9 Replies to “Preventive Maintenance Checklist for Semi-Trucks”

  1. That’s good to know that if a semi truck has over 300,000 miles or 480,000 km on it that they should get a dynamometer test to identify any problems with the horsepower, emissions systems, or overheating. This is smart to do since it ensures that the truck is safe and has maintenance done before any failures happen. It would be good to find a service that can perform this test along with the repairs so they only have to go to one place to have the truck worked on.

  2. It was helpful when you said that you should check for air cooler leaks. My husband runs a semi-truck business and he was telling me last night about how he wanted the best performance for his trucks. I’ll make sure to pass this information along to him so he can know how to maintain his trucks.

  3. Trailers should be looked at carefully too. A new trailer should be put through the same paces. Too often a trailer is neglected, especially for the pre-service check, which may seem unimportant.
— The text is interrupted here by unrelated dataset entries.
-- B replaces A's two differently-shaped per-branch loops by one unified closed-form
-- block-partition pass (rank = i*tp//n, head = i*heads//n over n = max); objective: simpler.


-- ===== PORT A =====
-- the two 'raise ValueError' sites return [] here; those inputs are excluded by Pre_
def get_tp_rank_head_mapping (num_key_value_heads : Int) (tp_size : Int) : List (Int × List Int) :=
  if tp_size ≤ num_key_value_heads then
    if PySem.Int.mod num_key_value_heads tp_size ≠ 0 then []
    else
      let heads_per_rank := PySem.Int.floordiv num_key_value_heads tp_size
      ((PySem.List.pyRange 0 tp_size 1).foldl (fun mapping rank =>
          mapping.insert rank
            (PySem.List.pyRange (rank * heads_per_rank) (rank * heads_per_rank + heads_per_rank) 1))
        PySem.Dict.empty).items
  else
    if PySem.Int.mod tp_size num_key_value_heads ≠ 0 then []
    else
      let ranks_per_head := PySem.Int.floordiv tp_size num_key_value_heads
      ((PySem.List.pyRange 0 tp_size 1).foldl (fun mapping rank =>
          mapping.insert rank [PySem.Int.floordiv rank ranks_per_head])
        PySem.Dict.empty).items

-- ===== PORT B =====
-- 'raise ValueError' returns []; 'mapping[k].append(v)' raises KeyError on a missing key,
-- Dict.modify is exact whenever the key is present, which holds on every input in Pre_
def get_tp_rank_head_mapping_alt (num_key_value_heads : Int) (tp_size : Int) : List (Int × List Int) :=
  let mn := min tp_size num_key_value_heads
  let mx := max tp_size num_key_value_heads
  if PySem.Int.mod mx mn ≠ 0 then []
  else
    let m0 := (PySem.List.pyRange 0 tp_size 1).foldl
      (fun mapping r => mapping.insert r ([] : List Int)) PySem.Dict.empty
    ((PySem.List.pyRange 0 mx 1).foldl (fun mapping i =>
        mapping.modify (PySem.Int.floordiv (i * tp_size) mx) []
          (fun l => l ++ [PySem.Int.floordiv (i * num_key_value_heads) mx])) m0).items

-- ===== PRECONDITION & SPEC =====
-- Pre_ admits exactly the inputs where A returns AND B returns: it excludes A's raises
-- (non-divisible pairs: ValueError; a zero divisor: ZeroDivisionError) and additionally the
-- inputs with 0 < num_key_value_heads ∧ tp_size < 0, where A's {} is an accident of iterating
-- an empty range while B's unified loop itself raises KeyError.
def Pre_get_tp_rank_head_mapping (num_key_value_heads : Int) (tp_size : Int) : Prop :=
  (tp_size ≤ num_key_value_heads → tp_size ≠ 0 ∧ tp_size ∣ num_key_value_heads) ∧
  (num_key_value_heads < tp_size → num_key_value_heads ≠ 0 ∧ num_key_value_heads ∣ tp_size) ∧
  ¬(0 < num_key_value_heads ∧ tp_size < 0)
instance (num_key_value_heads : Int) (tp_size : Int) : Decidable (Pre_get_tp_rank_head_mapping num_key_value_heads tp_size) := by unfold Pre_get_tp_rank_head_mapping; infer_instance

def pvWitness_get_tp_rank_head_mapping : Int × Int := (8, 2)

def Spec_get_tp_rank_head_mapping (num_key_value_heads : Int) (tp_size : Int) (out : List (Int × List Int)) : Prop := out = get_tp_rank_head_mapping_alt num_key_value_heads tp_size
instance (num_key_value_heads : Int) (tp_size : Int) (out : List (Int × List Int)) : Decidable (Spec_get_tp_rank_head_mapping num_key_value_heads tp_size out) := by unfold Spec_get_tp_rank_head_mapping; infer_instance

-- ===== CLAIM (what is proved, stated in full; the proofs are below) =====
def Claim_equal_get_tp_rank_head_mapping : Prop := ∀ (num_key_value_heads : Int) (tp_size : Int), Dom_get_tp_rank_head_mapping num_key_value_heads tp_size → Pre_get_tp_rank_head_mapping num_key_value_heads tp_size → Spec_get_tp_rank_head_mapping num_key_value_heads tp_size (get_tp_rank_head_mapping num_key_value_heads tp_size)

-- ===== LEMMAS AND PROOFS =====

lemma pv_B_items (tp mx : Int) (key val : Int → Int)
    (hkey : ∀ i ∈ PySem.List.pyRange 0 mx 1, key i ∈ PySem.List.pyRange 0 tp 1) :
    ((PySem.List.pyRange 0 mx 1).foldl (fun m i =>
        m.modify (key i) [] (fun l => l ++ [val i]))
      ((PySem.List.pyRange 0 tp 1).foldl (fun m r => m.insert r ([] : List Int)) PySem.Dict.empty)).items
    = (PySem.List.pyRange 0 tp 1).map
        (fun r => (r, ((PySem.List.pyRange 0 mx 1).filter (fun i => key i == r)).map val)) := by
  set R := PySem.List.pyRange 0 tp 1 with hR
  set L := PySem.List.pyRange 0 mx 1 with hL
  set m0 := R.foldl (fun m r => m.insert r ([] : List Int)) PySem.Dict.empty with hm0
  have hnR : R.Nodup := PySem.List.nodup_pyRange_one 0 tp
  have hm0items : m0.items = R.map (fun r => (r, ([] : List Int))) := by
    have := PySem.Dict.items_foldl_insert_fresh R (fun r => r) (fun _ => ([] : List Int))
      PySem.Dict.empty (fun a _ => PySem.Dict.contains_empty a) (by simpa using hnR)
    simpa using this
  have hm0keys : m0.keys = R := by
    simp only [PySem.Dict.keys, hm0items, List.map_map]
    exact List.map_id R
  have hnk0 : m0.keys.Nodup := by rw [hm0keys]; exact hnR
  set d1 := L.foldl (fun m i => m.modify (key i) [] (fun l => l ++ [val i])) m0 with hd1
  have hkeys1 : d1.keys = R := by
    rw [hd1, PySem.Dict.keys_foldl_modify_key L key ([] : List Int) (fun _ i l => l ++ [val i]) m0,
        hm0keys, PySem.Set.update_eq_append_filter]
    have : (PySem.Set.ofList (L.map key)).filter (fun y => !(PySem.Set.contains R y)) = [] := by
      apply List.filter_eq_nil_iff.mpr
      intro y hy
      have hyR : y ∈ R := by
        rcases List.mem_map.mp ((PySem.Set.mem_ofList _ _).mp hy) with ⟨i, hi, rfl⟩
        exact hkey i hi
      simp [PySem.Set.contains, hyR]
    rw [this, List.append_nil]
  have hnk1 : d1.keys.Nodup := by
    rw [hd1]; exact PySem.Dict.nodup_keys_foldl_modify_key L key _ _ m0 hnk0
  have hpair : d1 = (L.map (fun i => (key i, val i))).foldl
      (fun d p => d.modify p.1 [] (fun x => x ++ [p.2])) m0 := by
    rw [List.foldl_map]
  have hitems := PySem.Dict.items_eq_map_keys d1 hnk1 ([] : List Int)
  rw [hitems, hkeys1]
  apply List.map_congr_left
  intro r hr
  have hgetD : d1.getD r [] = ((L.filter (fun i => key i == r)).map val) := by
    rw [hpair, PySem.Dict.getD_foldl_modify_append]
    have hmem : (r, ([] : List Int)) ∈ m0.items := by
      rw [hm0items]; exact List.mem_map_of_mem hr
    have hm0getD : m0.getD r [] = [] := PySem.Dict.getD_of_mem_items m0 hmem hnk0 []
    rw [hm0getD, List.nil_append, List.filter_map, List.map_map]
    rfl
  rw [hgetD]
Like tractors and trucks, federal regulations require that trailers have a regular maintenance schedule. If you are going to add any special equipment to a vehicle during the pre-service period (lift gates, autogreaser, etc.) or at any other time, you will want to add a couple of steps to the process. First, verify that the alterations are legal by checking Part 393, Part 571, and Appendix G. Then be sure to add the work to your pre-service and inspection checklists.

  4. Thanks for pointing out that having a repair and maintenance record will help a lot when getting preventive maintenance for a semi-truck. My uncle would like to start using his old semi-truck for his farm so that it would be easier to move his produce around. Perhaps it would benefit him a lot to visit semi-truck repair services from time to time.

  5. What is a IPM?

  6. My sister would like to buy a new transfer case for his truck, which is why she’s currently looking for a reputable dealer. Well, I also agree with you that it would be smarter to have an annual inspection too. Thank you for clarifying here as well the importance of checking its air compressors.

  7. My mother noticed that her semi trucks’ engine is starting to leak, which is why she has decided to have it repaired. Thank you for sharing here as well that its shock absorber must be replaced too. It’s also a good thing that you clarified here the importance of preventive maintenance.

  8. It was helpful to know that checking simple things like charging air cooler leaks can cut maintenance costs. I would imagine the difficulty of a truck driver being stuck in the middle of the road because of engine issues. It’s really important to have a trusted repair and maintenance service so you can avoid these hassles.

  9. It was helpful to know that checking simple things like charging air cooler leaks can cut maintenance costs. I would imagine the difficulty of a truck driver being stuck in the middle of the road because of engine issues. It would also help to have employers that would maintenance put this to mind for the safety of their employees.